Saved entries

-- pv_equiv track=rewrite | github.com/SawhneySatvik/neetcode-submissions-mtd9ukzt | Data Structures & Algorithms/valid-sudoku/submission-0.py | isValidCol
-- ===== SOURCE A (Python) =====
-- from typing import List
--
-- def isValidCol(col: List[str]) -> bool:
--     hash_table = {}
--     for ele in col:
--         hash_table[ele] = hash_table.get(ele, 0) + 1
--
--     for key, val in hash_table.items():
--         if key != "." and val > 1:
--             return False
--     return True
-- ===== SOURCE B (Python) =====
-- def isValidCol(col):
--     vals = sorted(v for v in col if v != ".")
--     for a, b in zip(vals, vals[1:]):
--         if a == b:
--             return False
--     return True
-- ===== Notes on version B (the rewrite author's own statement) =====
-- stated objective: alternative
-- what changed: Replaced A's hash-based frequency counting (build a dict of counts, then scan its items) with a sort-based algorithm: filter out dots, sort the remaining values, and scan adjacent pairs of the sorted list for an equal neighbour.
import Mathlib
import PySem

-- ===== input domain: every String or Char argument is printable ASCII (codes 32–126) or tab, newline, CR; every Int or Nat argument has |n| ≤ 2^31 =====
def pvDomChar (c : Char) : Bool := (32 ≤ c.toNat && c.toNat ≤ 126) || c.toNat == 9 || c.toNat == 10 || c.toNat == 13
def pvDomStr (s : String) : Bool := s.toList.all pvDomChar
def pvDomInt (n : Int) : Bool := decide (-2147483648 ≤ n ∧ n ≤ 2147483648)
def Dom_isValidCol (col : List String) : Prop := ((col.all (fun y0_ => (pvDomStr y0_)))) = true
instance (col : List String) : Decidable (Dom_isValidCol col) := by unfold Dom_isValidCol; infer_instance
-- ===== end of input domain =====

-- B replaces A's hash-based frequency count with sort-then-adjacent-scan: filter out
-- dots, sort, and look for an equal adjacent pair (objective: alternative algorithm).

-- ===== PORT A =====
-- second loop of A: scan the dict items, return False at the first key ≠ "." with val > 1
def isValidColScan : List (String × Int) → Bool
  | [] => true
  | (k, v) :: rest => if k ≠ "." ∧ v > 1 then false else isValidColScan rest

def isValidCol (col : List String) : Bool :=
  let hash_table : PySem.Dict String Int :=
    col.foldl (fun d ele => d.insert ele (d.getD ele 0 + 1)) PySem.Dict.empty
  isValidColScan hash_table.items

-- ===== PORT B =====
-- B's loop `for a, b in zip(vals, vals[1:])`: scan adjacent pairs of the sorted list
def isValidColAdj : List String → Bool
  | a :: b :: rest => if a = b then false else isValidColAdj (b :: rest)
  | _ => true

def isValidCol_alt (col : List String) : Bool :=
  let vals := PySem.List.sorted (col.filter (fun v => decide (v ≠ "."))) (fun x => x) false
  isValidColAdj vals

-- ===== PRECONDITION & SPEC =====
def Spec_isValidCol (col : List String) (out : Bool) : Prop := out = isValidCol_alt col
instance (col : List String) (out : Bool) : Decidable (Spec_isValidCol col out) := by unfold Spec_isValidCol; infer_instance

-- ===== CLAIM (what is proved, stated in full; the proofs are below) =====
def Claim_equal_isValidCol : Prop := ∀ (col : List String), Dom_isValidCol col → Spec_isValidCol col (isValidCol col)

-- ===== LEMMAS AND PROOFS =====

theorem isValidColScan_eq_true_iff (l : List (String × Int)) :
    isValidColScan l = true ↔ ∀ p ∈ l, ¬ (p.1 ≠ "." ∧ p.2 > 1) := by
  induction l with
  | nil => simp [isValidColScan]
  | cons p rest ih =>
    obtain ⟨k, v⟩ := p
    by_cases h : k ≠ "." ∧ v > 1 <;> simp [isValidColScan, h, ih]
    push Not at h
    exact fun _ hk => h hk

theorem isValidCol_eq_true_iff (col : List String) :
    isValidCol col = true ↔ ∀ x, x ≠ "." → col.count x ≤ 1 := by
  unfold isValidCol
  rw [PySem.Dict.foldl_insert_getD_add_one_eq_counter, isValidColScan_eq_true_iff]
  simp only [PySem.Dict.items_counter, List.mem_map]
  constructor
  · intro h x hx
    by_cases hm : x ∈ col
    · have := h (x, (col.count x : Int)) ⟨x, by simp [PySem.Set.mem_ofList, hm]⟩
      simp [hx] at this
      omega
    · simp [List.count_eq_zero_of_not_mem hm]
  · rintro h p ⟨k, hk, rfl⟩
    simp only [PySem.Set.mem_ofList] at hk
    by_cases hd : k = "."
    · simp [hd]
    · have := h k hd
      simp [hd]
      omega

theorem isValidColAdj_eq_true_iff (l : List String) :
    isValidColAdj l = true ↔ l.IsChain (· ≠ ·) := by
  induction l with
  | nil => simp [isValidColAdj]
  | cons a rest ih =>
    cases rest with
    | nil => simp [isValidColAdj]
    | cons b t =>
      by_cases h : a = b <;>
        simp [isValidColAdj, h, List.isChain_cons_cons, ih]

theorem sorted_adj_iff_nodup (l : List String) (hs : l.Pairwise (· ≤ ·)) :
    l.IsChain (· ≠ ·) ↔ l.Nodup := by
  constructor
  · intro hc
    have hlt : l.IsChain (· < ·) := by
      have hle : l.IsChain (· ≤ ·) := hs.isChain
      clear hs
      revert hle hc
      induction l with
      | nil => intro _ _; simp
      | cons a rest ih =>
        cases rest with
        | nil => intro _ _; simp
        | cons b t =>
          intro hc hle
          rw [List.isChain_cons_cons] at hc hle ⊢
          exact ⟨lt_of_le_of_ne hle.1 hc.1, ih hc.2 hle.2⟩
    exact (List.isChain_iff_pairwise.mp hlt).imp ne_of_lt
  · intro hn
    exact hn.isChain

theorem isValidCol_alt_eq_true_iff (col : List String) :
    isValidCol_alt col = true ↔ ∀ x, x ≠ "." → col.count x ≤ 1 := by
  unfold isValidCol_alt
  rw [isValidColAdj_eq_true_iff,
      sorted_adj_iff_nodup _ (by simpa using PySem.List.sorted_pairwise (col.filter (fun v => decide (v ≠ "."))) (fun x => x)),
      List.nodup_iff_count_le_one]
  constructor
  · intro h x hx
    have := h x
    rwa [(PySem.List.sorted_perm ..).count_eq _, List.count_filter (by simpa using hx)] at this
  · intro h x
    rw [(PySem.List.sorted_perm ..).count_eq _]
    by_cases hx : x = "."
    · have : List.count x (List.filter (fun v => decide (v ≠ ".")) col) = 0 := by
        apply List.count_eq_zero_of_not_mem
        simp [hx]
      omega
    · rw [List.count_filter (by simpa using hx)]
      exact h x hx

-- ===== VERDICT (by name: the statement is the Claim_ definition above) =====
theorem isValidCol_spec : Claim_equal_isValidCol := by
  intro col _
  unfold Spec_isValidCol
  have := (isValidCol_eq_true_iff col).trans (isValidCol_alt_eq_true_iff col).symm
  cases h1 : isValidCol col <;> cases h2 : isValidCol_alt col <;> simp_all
--
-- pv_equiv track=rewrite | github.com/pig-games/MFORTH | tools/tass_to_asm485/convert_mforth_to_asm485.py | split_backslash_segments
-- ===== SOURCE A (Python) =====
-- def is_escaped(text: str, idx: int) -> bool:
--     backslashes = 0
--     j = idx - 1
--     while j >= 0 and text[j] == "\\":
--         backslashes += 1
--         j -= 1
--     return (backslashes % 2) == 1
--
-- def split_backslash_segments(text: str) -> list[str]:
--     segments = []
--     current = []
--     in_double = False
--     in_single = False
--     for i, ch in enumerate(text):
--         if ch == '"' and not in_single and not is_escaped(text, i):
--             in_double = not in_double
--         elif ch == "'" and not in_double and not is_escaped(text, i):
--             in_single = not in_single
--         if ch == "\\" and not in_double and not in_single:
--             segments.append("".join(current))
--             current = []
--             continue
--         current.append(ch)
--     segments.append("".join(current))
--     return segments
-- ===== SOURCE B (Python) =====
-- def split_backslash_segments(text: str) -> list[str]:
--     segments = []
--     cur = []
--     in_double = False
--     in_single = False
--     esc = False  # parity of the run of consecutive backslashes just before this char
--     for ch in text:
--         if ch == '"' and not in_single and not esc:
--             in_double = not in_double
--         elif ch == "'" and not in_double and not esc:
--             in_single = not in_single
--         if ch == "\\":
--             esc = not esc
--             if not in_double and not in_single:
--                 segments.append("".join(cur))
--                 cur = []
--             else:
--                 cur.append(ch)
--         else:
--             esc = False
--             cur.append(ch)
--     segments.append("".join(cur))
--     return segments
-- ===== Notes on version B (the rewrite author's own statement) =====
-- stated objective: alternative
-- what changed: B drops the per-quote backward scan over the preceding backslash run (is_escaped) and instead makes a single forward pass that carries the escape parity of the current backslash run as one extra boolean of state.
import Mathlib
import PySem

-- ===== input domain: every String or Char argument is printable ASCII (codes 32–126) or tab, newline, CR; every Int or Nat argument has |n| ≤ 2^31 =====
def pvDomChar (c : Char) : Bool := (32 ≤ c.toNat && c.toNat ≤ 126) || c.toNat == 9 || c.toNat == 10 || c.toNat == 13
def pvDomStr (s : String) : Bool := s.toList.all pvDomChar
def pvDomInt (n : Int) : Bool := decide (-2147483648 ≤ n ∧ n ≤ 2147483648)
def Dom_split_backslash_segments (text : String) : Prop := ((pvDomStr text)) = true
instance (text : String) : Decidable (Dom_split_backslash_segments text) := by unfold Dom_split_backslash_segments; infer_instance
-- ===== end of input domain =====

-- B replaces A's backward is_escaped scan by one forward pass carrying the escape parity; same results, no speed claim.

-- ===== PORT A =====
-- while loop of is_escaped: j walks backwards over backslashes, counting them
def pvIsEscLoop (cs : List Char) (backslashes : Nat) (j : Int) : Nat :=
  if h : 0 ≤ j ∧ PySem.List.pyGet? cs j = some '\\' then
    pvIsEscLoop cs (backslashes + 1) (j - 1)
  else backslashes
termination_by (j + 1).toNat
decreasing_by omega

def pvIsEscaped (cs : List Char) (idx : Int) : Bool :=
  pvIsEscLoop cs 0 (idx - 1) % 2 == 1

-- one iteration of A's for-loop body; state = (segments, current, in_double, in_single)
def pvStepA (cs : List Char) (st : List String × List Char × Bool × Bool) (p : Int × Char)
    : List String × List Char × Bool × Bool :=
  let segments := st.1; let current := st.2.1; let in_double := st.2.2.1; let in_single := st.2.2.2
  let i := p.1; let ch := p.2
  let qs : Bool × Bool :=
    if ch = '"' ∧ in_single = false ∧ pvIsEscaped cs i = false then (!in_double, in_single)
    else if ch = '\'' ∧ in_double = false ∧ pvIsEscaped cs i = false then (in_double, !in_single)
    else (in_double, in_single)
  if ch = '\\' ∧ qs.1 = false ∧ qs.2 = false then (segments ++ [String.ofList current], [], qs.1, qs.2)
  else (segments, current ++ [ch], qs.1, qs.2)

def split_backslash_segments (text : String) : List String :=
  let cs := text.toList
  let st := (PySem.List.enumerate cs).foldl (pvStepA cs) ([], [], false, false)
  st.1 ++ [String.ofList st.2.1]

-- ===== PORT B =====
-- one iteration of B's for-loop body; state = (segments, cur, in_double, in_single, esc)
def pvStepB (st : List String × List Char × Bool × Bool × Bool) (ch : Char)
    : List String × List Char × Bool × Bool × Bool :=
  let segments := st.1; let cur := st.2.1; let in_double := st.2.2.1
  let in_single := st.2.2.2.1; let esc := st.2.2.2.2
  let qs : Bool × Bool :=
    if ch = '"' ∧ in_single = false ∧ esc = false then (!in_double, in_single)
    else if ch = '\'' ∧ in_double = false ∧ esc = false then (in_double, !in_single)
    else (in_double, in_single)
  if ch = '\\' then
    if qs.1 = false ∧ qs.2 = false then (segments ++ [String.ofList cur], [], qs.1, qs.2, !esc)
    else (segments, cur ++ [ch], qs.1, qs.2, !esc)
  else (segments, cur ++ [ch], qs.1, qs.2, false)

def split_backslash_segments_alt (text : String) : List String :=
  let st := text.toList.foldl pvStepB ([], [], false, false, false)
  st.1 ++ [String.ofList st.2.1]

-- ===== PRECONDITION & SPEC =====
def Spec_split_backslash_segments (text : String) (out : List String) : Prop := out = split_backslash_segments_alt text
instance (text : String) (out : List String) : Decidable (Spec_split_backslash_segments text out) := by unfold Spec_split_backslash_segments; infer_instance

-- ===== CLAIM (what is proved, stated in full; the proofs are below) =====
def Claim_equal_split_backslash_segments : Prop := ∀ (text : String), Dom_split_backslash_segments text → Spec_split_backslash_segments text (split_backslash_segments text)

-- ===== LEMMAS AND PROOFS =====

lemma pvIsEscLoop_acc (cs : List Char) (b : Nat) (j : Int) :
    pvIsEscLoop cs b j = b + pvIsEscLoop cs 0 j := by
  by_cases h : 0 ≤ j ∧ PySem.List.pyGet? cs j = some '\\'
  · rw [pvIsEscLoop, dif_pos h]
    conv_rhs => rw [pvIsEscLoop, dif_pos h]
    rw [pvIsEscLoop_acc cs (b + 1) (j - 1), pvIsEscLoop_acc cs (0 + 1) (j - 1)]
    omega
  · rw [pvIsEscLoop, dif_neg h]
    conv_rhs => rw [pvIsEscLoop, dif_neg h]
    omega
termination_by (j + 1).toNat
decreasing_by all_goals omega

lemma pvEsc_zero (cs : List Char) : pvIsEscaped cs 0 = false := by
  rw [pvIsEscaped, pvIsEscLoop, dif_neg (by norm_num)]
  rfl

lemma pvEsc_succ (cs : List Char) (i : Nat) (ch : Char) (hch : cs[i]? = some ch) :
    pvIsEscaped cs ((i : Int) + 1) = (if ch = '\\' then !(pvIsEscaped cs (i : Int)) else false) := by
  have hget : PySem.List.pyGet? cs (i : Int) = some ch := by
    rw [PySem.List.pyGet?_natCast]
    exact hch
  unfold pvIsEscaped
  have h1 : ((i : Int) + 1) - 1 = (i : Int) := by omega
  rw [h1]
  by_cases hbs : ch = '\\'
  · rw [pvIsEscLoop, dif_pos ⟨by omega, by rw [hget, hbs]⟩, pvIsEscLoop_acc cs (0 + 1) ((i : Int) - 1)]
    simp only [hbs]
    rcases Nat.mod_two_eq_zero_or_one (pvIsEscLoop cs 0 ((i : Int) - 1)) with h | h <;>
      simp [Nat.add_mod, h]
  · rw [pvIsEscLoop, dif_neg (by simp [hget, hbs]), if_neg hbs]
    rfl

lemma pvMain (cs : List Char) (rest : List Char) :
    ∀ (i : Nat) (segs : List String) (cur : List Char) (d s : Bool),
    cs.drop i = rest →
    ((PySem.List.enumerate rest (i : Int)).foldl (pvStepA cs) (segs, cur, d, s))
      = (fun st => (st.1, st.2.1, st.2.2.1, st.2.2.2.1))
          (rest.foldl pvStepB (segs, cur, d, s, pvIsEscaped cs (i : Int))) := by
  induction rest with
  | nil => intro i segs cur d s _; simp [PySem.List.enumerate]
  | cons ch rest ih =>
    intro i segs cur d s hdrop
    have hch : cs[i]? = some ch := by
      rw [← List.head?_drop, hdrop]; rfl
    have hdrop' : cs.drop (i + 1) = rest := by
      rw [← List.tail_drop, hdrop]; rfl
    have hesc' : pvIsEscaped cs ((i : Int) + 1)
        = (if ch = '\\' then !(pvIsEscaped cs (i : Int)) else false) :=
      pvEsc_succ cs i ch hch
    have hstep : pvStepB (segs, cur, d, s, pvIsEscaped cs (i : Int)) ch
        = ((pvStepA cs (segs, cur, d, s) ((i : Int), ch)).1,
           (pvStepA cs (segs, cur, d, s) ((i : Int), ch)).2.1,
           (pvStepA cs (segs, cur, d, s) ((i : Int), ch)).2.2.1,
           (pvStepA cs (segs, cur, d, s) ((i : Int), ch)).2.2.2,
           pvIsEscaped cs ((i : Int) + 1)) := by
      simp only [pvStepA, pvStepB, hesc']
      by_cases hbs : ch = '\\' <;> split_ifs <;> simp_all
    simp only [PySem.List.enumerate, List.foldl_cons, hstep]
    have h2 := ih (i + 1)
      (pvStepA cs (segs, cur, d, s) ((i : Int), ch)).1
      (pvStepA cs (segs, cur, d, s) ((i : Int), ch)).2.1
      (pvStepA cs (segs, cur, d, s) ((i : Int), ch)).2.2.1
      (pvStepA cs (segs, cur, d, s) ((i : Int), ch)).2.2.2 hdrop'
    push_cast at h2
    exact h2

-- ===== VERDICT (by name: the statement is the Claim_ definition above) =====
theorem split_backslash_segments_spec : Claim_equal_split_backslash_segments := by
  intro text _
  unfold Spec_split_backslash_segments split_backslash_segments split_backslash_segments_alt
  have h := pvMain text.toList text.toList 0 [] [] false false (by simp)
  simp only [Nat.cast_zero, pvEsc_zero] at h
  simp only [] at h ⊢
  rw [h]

# TASK TO COMPLETE:
When the string "toList" appears in a line of the records above, that line is to be copied.

# SOLUTION TO THE EXERCISE:
def pvDomStr (s : String) : Bool := s.toList.all pvDomChar
def pvDomStr (s : String) : Bool := s.toList.all pvDomChar
  let cs := text.toList
  let st := text.toList.foldl pvStepB ([], [], false, false, false)
  have h := pvMain text.toList text.toList 0 [] [] false false (by simp)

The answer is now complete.